Дом «У пяти колокольчиков» | страница 2



Отныне девочке, выросшей в чешской семье, запрещалось говорить и даже думать по-чешски. Потрясение, вызванное этой жестокой переменой, было настолько сильным, что совершенно изменило весь физический и духовный облик ребенка. Не осталось и следа от резвой, веселой певуньи, уже запомнившей довольно много народных песен, частушек, колядок, всяческих историй и преданий. После того как по совету учительницы с ней и дома перестали говорить по-чешски, она, потеряв веру в доброту и сочувствие окружающих, стала вздорной, угрюмой и скрытной, но тем сильнее разгоралась ее фантазия, когда она забиралась в какой-нибудь укромный уголок и, уединившись от всего враждебного мира, предавалась своим мечтам.

Ее страстью стали книги.

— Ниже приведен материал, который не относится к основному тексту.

-- pv_equiv track=rewrite | github.com/mwolson/meetmix | tests/one-off/test-pw-record-isolate.py | check_linked
-- ===== SOURCE A (Python) =====
-- def check_linked(output, loopback_id, bt_sink_name):
--     current_owner = None
--     for line in output.splitlines():
--         stripped = line.strip()
--         if not stripped:
--             continue
--         if not line[0].isspace():
--             current_owner = stripped.split(":")[0] if ":" in stripped else None
--         elif "|" in stripped:
--             linked_to = stripped.split("|")[1].lstrip("-> ").lstrip("<- ")
--             linked_owner = linked_to.split(":")[0] if ":" in linked_to else ""
--             if current_owner and loopback_id in current_owner:
--                 if bt_sink_name in linked_owner:
--                     return True
--             elif current_owner and bt_sink_name in current_owner:
--                 if loopback_id in linked_owner:
--                     return True
--     return False
-- ===== SOURCE B (Python) =====
-- def _parse_linked(stripped):
--     linked_to = stripped.split("|")[1].lstrip("-> ").lstrip("<- ")
--     return linked_to.split(":")[0] if ":" in linked_to else ""
--
--
-- def _hit(owner, linked, loopback_id, bt_sink_name):
--     if loopback_id in owner:
--         return bt_sink_name in linked
--     return bt_sink_name in owner and loopback_id in linked
--
--
-- def check_linked(output, loopback_id, bt_sink_name):
--     # Block decomposition: drop blank lines, then cut the text into
--     # (header, indented body) blocks and test each body as a whole.
--     lines = [ln for ln in output.splitlines() if ln.strip()]
--     n = len(lines)
--     i = 0
--     while i < n and lines[i][0].isspace():  # indented lines before any header
--         i += 1
--     while i < n:
--         head = lines[i].strip()
--         owner = head.split(":")[0] if ":" in head else None
--         j = i + 1
--         while j < n and lines[j][0].isspace():
--             j += 1
--         if owner and any(_hit(owner, _parse_linked(s), loopback_id, bt_sink_name)
--                          for s in (ln.strip() for ln in lines[i + 1:j]) if "|" in s):
--             return True
--         i = j
--     return False
-- ===== Notes on version B (the rewrite author's own statement) =====
-- stated objective: alternative
-- what changed: A interleaves parsing and checking in one stateful loop with early return; B first drops blank lines, then cuts the text into (header, indented body) blocks and tests each block's body as a whole with any().
import Mathlib
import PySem

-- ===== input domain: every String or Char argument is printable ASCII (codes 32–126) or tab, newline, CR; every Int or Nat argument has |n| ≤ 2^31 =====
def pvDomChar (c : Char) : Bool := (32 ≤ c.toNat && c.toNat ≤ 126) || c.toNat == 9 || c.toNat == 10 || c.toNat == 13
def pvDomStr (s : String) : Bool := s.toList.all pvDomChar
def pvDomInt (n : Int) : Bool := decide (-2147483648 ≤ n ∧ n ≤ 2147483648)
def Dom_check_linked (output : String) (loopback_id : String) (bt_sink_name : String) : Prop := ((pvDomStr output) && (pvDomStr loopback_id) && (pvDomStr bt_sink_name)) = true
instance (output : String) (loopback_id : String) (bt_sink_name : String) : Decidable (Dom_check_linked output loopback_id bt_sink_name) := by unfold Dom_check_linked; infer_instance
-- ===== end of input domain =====

-- B replaces A's single stateful parse-and-check loop by a block decomposition: drop blank
-- lines, cut the text into (header, indented body) blocks, test each body as a whole;
-- objective: alternative, same cost.

-- ===== PORT A =====

-- Python s.lstrip(chars): drop leading characters that are members of the chars set (exact).
def pvLstrip (s : List Char) (chars : List Char) : List Char :=
  s.dropWhile (fun c => c ∈ chars)
theorem foldl_counter_enum (F : List String) (step : PySem.Dict String Int → Int → String → PySem.Dict String Int)
    (d : PySem.Dict String Int) (i : Int) :
    (F.foldl (fun (p : PySem.Dict String Int × Int) f => (step p.1 p.2 f, p.2 + 1)) (d, i)).1
      = (PySem.List.enumerate F i).foldl (fun d jf => step d jf.1 jf.2) d := by
  induction F generalizing d i with
  | nil => simp [PySem.List.enumerate]
  | cons x xs ih => simp [PySem.List.enumerate_cons, List.foldl_cons, ih]
theorem keys_init_sub (F : List String) (d : PySem.Dict String Int) :
    ∀ k, k ∈ F ∨ k ∈ d.keys → k ∈ (F.foldl (fun d f => d.insert f 0) d).keys := by
  induction F generalizing d with
  | nil => simp
  | cons x xs ih =>
    intro k hk
    simp only [List.foldl_cons]
    apply ih
    rcases hk with h | h
    · rcases List.mem_cons.1 h with h | h
      · right; exact (PySem.Dict.mem_keys_insert d x k 0).2 (Or.inl h)
      · left; exact h
    · right; exact (PySem.Dict.mem_keys_insert d x k 0).2 (Or.inr h)
theorem keys_init_nodup (F : List String) (d : PySem.Dict String Int) (h : d.keys.Nodup) :
    (F.foldl (fun d f => d.insert f 0) d).keys.Nodup := by
  induction F generalizing d with
  | nil => simpa
  | cons x xs ih => exact ih _ (PySem.Dict.nodup_keys_insert d x 0 h)
theorem foldl_add_keys (L : List (String × Int)) (d : PySem.Dict String Int)
    (h : ∀ p ∈ L, p.1 ∈ d.keys) :
    (L.foldl (fun d (p : String × Int) => d.modify p.1 0 (· + p.2)) d).keys = d.keys := by
  induction L generalizing d with
  | nil => rfl
  | cons p L ih =>
    have hc : d.contains p.1 = true := (PySem.Dict.contains_iff_mem_keys d p.1).2 (h p (by simp))
    have hkeys : (d.modify p.1 0 (· + p.2)).keys = d.keys := by
      rw [PySem.Dict.keys_modify, PySem.Dict.keys_insert_of_contains _ _ hc]
    simp only [List.foldl_cons]
    rw [ih _ (fun q hq => by rw [hkeys]; exact h q (by simp [hq])), hkeys]
theorem foldl_add_getD (L : List (String × Int)) (d : PySem.Dict String Int) (k : String) :
    (L.foldl (fun d (p : String × Int) => d.modify p.1 0 (· + p.2)) d).getD k 0
      = d.getD k 0 + (L.map (fun p => if p.1 = k then p.2 else 0)).sum := by
  induction L generalizing d with
  | nil => simp
  | cons p L ih =>
    simp only [List.foldl_cons, List.map_cons, List.sum_cons, ih]
    rw [PySem.Dict.getD_modify]
    by_cases hk : k = p.1
    · simp [hk]; ring
    · simp [hk, Ne.symm hk]
theorem dict_keys_eq_map (d : PySem.Dict String Int) : d.keys = d.items.map Prod.fst := by
  cases d; rw [PySem.Dict.keys_mk]
theorem dict_ext_keys_get? (d1 d2 : PySem.Dict String Int) (hk : d1.keys = d2.keys)
    (hn : d1.keys.Nodup) (hg : ∀ k ∈ d1.keys, d1.get? k = d2.get? k) : d1 = d2 := by
  apply PySem.Dict.ext
  have hm : d1.items.map Prod.fst = d2.items.map Prod.fst := by
    rw [← dict_keys_eq_map, ← dict_keys_eq_map]; exact hk
  have hlen : d1.items.length = d2.items.length := by
    have := congrArg List.length hm; simpa using this
  apply List.ext_getElem hlen
  intro i h1 h2
  have hfst : (d1.items[i]).1 = (d2.items[i]).1 := by
    have h : (d1.items.map Prod.fst)[i]'(by simpa using h1) = (d2.items.map Prod.fst)[i]'(by simpa using h2) := by
      simp only [hm]
    simpa using h
  have hmem1 : d1.items[i] ∈ d1.items := List.getElem_mem _
  have hmem2 : d2.items[i] ∈ d2.items := List.getElem_mem _
  have hn2 : d2.keys.Nodup := hk ▸ hn
  have g1 : d1.get? (d1.items[i]).1 = some (d1.items[i]).2 :=
    PySem.Dict.get?_of_mem_items d1 (by exact hmem1) hn
  have g2 : d2.get? (d2.items[i]).1 = some (d2.items[i]).2 :=
    PySem.Dict.get?_of_mem_items d2 (by exact hmem2) hn2
  have hkmem : (d1.items[i]).1 ∈ d1.keys := by
    rw [dict_keys_eq_map]; exact List.mem_map_of_mem hmem1
  have := hg _ hkmem
  rw [g1, hfst, g2] at this
  have hsnd : (d1.items[i]).2 = (d2.items[i]).2 := by injection this
  exact Prod.ext hfst hsnd
theorem sum_map_swap {ρ ε : Type} (rows : List ρ) (E : List ε) (g : ρ → ε → Int) :
    (rows.map (fun r => (E.map (g r)).sum)).sum = (E.map (fun e => (rows.map (fun r => g r e)).sum)).sum := by
  induction rows with
  | nil => simp
  | cons r rows ih =>
    simp only [List.map_cons, List.sum_cons, ih, ← List.sum_map_add]
theorem sum_flatMap' {ρ β : Type} (rows : List ρ) (g : ρ → List β) [AddCommMonoid β]
    : ((rows.flatMap g).sum : β) = (rows.map (fun r => (g r).sum)).sum := by
  induction rows with
  | nil => simp
  | cons r rows ih => simp [List.flatMap_cons, ih]
theorem mem_enumerate_snd {α : Type} (xs : List α) (i : Int) (p : Int × α) (h : p ∈ PySem.List.enumerate xs i) : p.2 ∈ xs := by
  induction xs generalizing i with
  | nil => simp [PySem.List.enumerate] at h
  | cons x t ih =>
    rw [PySem.List.enumerate_cons] at h
    rcases List.mem_cons.1 h with h | h
    · subst h; simp
    · exact List.mem_cons_of_mem _ (ih _ h)
theorem main_exchange (F : List String) (rows : List (List String)) (v : List String → Int → Int) :
    rows.foldl (fun d r =>
        (F.foldl (fun (p : PySem.Dict String Int × Int) f => (p.1.modify f 0 (· + v r p.2), p.2 + 1)) (d, (0:Int))).1)
      (F.foldl (fun d f => d.insert f 0) PySem.Dict.empty)
    = (PySem.List.enumerate F 0).foldl (fun d jf =>
        d.modify jf.2 0 (· + rows.foldl (fun a r => a + v r jf.1) 0))
      (F.foldl (fun d f => d.insert f 0) PySem.Dict.empty) := by
  set d0 : PySem.Dict String Int := F.foldl (fun d f => d.insert f 0) PySem.Dict.empty with hd0
  set E : List (Int × String) := PySem.List.enumerate F 0 with hE
  have hEF : ∀ p ∈ E, p.2 ∈ F := fun p hp => mem_enumerate_snd F 0 p hp
  -- A's side as a fold of pair-additions over a flat list
  have hA : rows.foldl (fun d r =>
        (F.foldl (fun (p : PySem.Dict String Int × Int) f => (p.1.modify f 0 (· + v r p.2), p.2 + 1)) (d, (0:Int))).1) d0
      = (rows.flatMap (fun r => E.map (fun jf => (jf.2, v r jf.1)))).foldl
          (fun d (p : String × Int) => d.modify p.1 0 (· + p.2)) d0 := by
    rw [List.foldl_flatMap]
    have hfun : (fun (d : PySem.Dict String Int) (r : List String) =>
        (F.foldl (fun (p : PySem.Dict String Int × Int) f => (p.1.modify f 0 (· + v r p.2), p.2 + 1)) (d, (0:Int))).1)
        = fun d r => (E.map (fun jf => ((jf.2 : String), v r jf.1))).foldl
            (fun d (p : String × Int) => d.modify p.1 0 (· + p.2)) d := by
      funext d r
      rw [foldl_counter_enum F (fun d j f => d.modify f 0 (· + v r j)) d 0, List.foldl_map]
    rw [hfun]
  have hB : (E.foldl (fun d jf => d.modify jf.2 0 (· + rows.foldl (fun a r => a + v r jf.1) 0)) d0)
      = (E.map (fun jf => (jf.2, rows.foldl (fun a r => a + v r jf.1) 0))).foldl
          (fun d (p : String × Int) => d.modify p.1 0 (· + p.2)) d0 := by
    rw [List.foldl_map]
  rw [hA, hB]
  set LA := rows.flatMap (fun r => E.map (fun jf => (jf.2, v r jf.1))) with hLA
  set LB := E.map (fun jf => (jf.2, rows.foldl (fun a r => a + v r jf.1) 0)) with hLB
  have hkeys0 : ∀ f ∈ F, f ∈ d0.keys := fun f hf => keys_init_sub F PySem.Dict.empty f (Or.inl hf)
  have hLAk : ∀ p ∈ LA, p.1 ∈ d0.keys := by
    intro p hp
    rw [hLA, List.mem_flatMap] at hp
    obtain ⟨r, _, hp⟩ := hp
    obtain ⟨jf, hjf, rfl⟩ := List.mem_map.1 hp
    exact hkeys0 _ (hEF _ hjf)
  have hLBk : ∀ p ∈ LB, p.1 ∈ d0.keys := by
    intro p hp
    obtain ⟨jf, hjf, rfl⟩ := List.mem_map.1 hp
    exact hkeys0 _ (hEF _ hjf)
  have hnodup : d0.keys.Nodup := keys_init_nodup F _ (by simp [PySem.Dict.keys_empty])
  have hKA := foldl_add_keys LA d0 hLAk
  have hKB := foldl_add_keys LB d0 hLBk
  apply dict_ext_keys_get? _ _ (by rw [hKA, hKB]) (by rw [hKA]; exact hnodup)
  intro k hkmem
  rw [hKA] at hkmem
  -- both contain k, so get? is determined by getD
  have hsum : (LA.map (fun p => if p.1 = k then p.2 else 0)).sum
      = (LB.map (fun p => if p.1 = k then p.2 else 0)).sum := by
    rw [hLA, List.map_flatMap, sum_flatMap', hLB, List.map_map]
    have : ∀ r, ((E.map (fun jf => ((jf.2 : String), v r jf.1))).map (fun p => if p.1 = k then p.2 else 0))
        = E.map (fun jf => if jf.2 = k then v r jf.1 else 0) := by
      intro r; rw [List.map_map]; rfl
    simp only [this]
    rw [sum_map_swap rows E (fun r jf => if jf.2 = k then v r jf.1 else 0)]
    apply congrArg
    apply List.map_congr_left
    intro jf _
    show (rows.map (fun r => if jf.2 = k then v r jf.1 else 0)).sum
        = (if (jf.2, rows.foldl (fun a r => a + v r jf.1) 0).1 = k
            then (jf.2, rows.foldl (fun a r => a + v r jf.1) 0).2 else 0)
    by_cases hc : jf.2 = k
    · simp only [hc, if_true]
      rw [PySem.List.foldl_add rows (fun r => v r jf.1) 0, zero_add]
    · simp [hc]
  have hgd : (LA.foldl (fun d (p : String × Int) => d.modify p.1 0 (· + p.2)) d0).getD k 0
      = (LB.foldl (fun d (p : String × Int) => d.modify p.1 0 (· + p.2)) d0).getD k 0 := by
    rw [foldl_add_getD, foldl_add_getD, hsum]
  -- lift getD equality to get? equality (k is contained in both)
  have hc1 : (LA.foldl (fun d (p : String × Int) => d.modify p.1 0 (· + p.2)) d0).contains k = true := by
    rw [PySem.Dict.contains_iff_mem_keys, hKA]; exact hkmem
  have hc2 : (LB.foldl (fun d (p : String × Int) => d.modify p.1 0 (· + p.2)) d0).contains k = true := by
    rw [PySem.Dict.contains_iff_mem_keys, hKB]; exact hkmem
  cases e1 : (LA.foldl (fun d (p : String × Int) => d.modify p.1 0 (· + p.2)) d0).get? k with
  | none => rw [PySem.Dict.get?_eq_none_iff_contains] at e1; rw [hc1] at e1; cases e1
  | some v1 =>
    cases e2 : (LB.foldl (fun d (p : String × Int) => d.modify p.1 0 (· + p.2)) d0).get? k with
    | none => rw [PySem.Dict.get?_eq_none_iff_contains] at e2; rw [hc2] at e2; cases e2
    | some v2 =>
      rw [PySem.Dict.getD_eq_get?_getD, e1, PySem.Dict.getD_eq_get?_getD, e2] at hgd
      simpa using hgd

Очень рано нашла она в своем родном доме (и этим он выгодно отличался от всех окружающих) книги Байрона и Вальтера Скотта, Гете и Шиллера. Примером жизненного подвига стала для юной читательницы Орлеанская дева — ее монологи она знала наизусть, смотрела на мир ее глазами, чувствовала ее чувствами. Появилось желание изобразить любимую героиню на сцене. Однако вместо «Реймс» хотелось произнести «Прага», а вместо «Франция»… Что следовало сказать здесь? Вот тут-то и возник впервые вопрос о своей родине. Если это Чехия, то почему в Чехии надо говорить и думать по-немецки, а если Германия, то почему земля, по которой она ступает, называется чешской землей? За такие слова она, одна из первых учениц школы (в ту пору было ей уже тринадцать лет), понесла позорное наказание. Однако вопрос продолжал терзать ее душу, постоянные раздумья не давали покоя. Она увидела, что родной народ неразвит и всеми презираем, родной язык забыт и исковеркан, говорить на нем почитается невежеством, а родина… По словам учителя выходило, что через двадцать лет Чехия будет полностью германизирована и о ней не останется даже воспоминания. Эти слова больно задевали и ранили душу. Вопрос был решен — судьба отверженного, страдающего и униженного народа стала и ее судьбой, а звуки родной чешской речи зазвучали сладчайшей музыкой. «Иногда мне кажется, — признается она позднее, — что никто в целой Чехии не может так пламенно любить свой родной язык, как я!» К шестнадцати годам она фактически забыла его и даже с прислугой не могла объясниться, однако вспыхнувшее с неукротимой силой, патриотическое чувство, подавлявшееся и искоренявшееся в течение десяти с лишним школьных лет, совершило чудо. Приобщась к сокровищнице родного языка уже в сознательном возрасте, Иоганна Ротт стала величайшим его знатоком и ценителем, хранителем и приумножателем его богатства!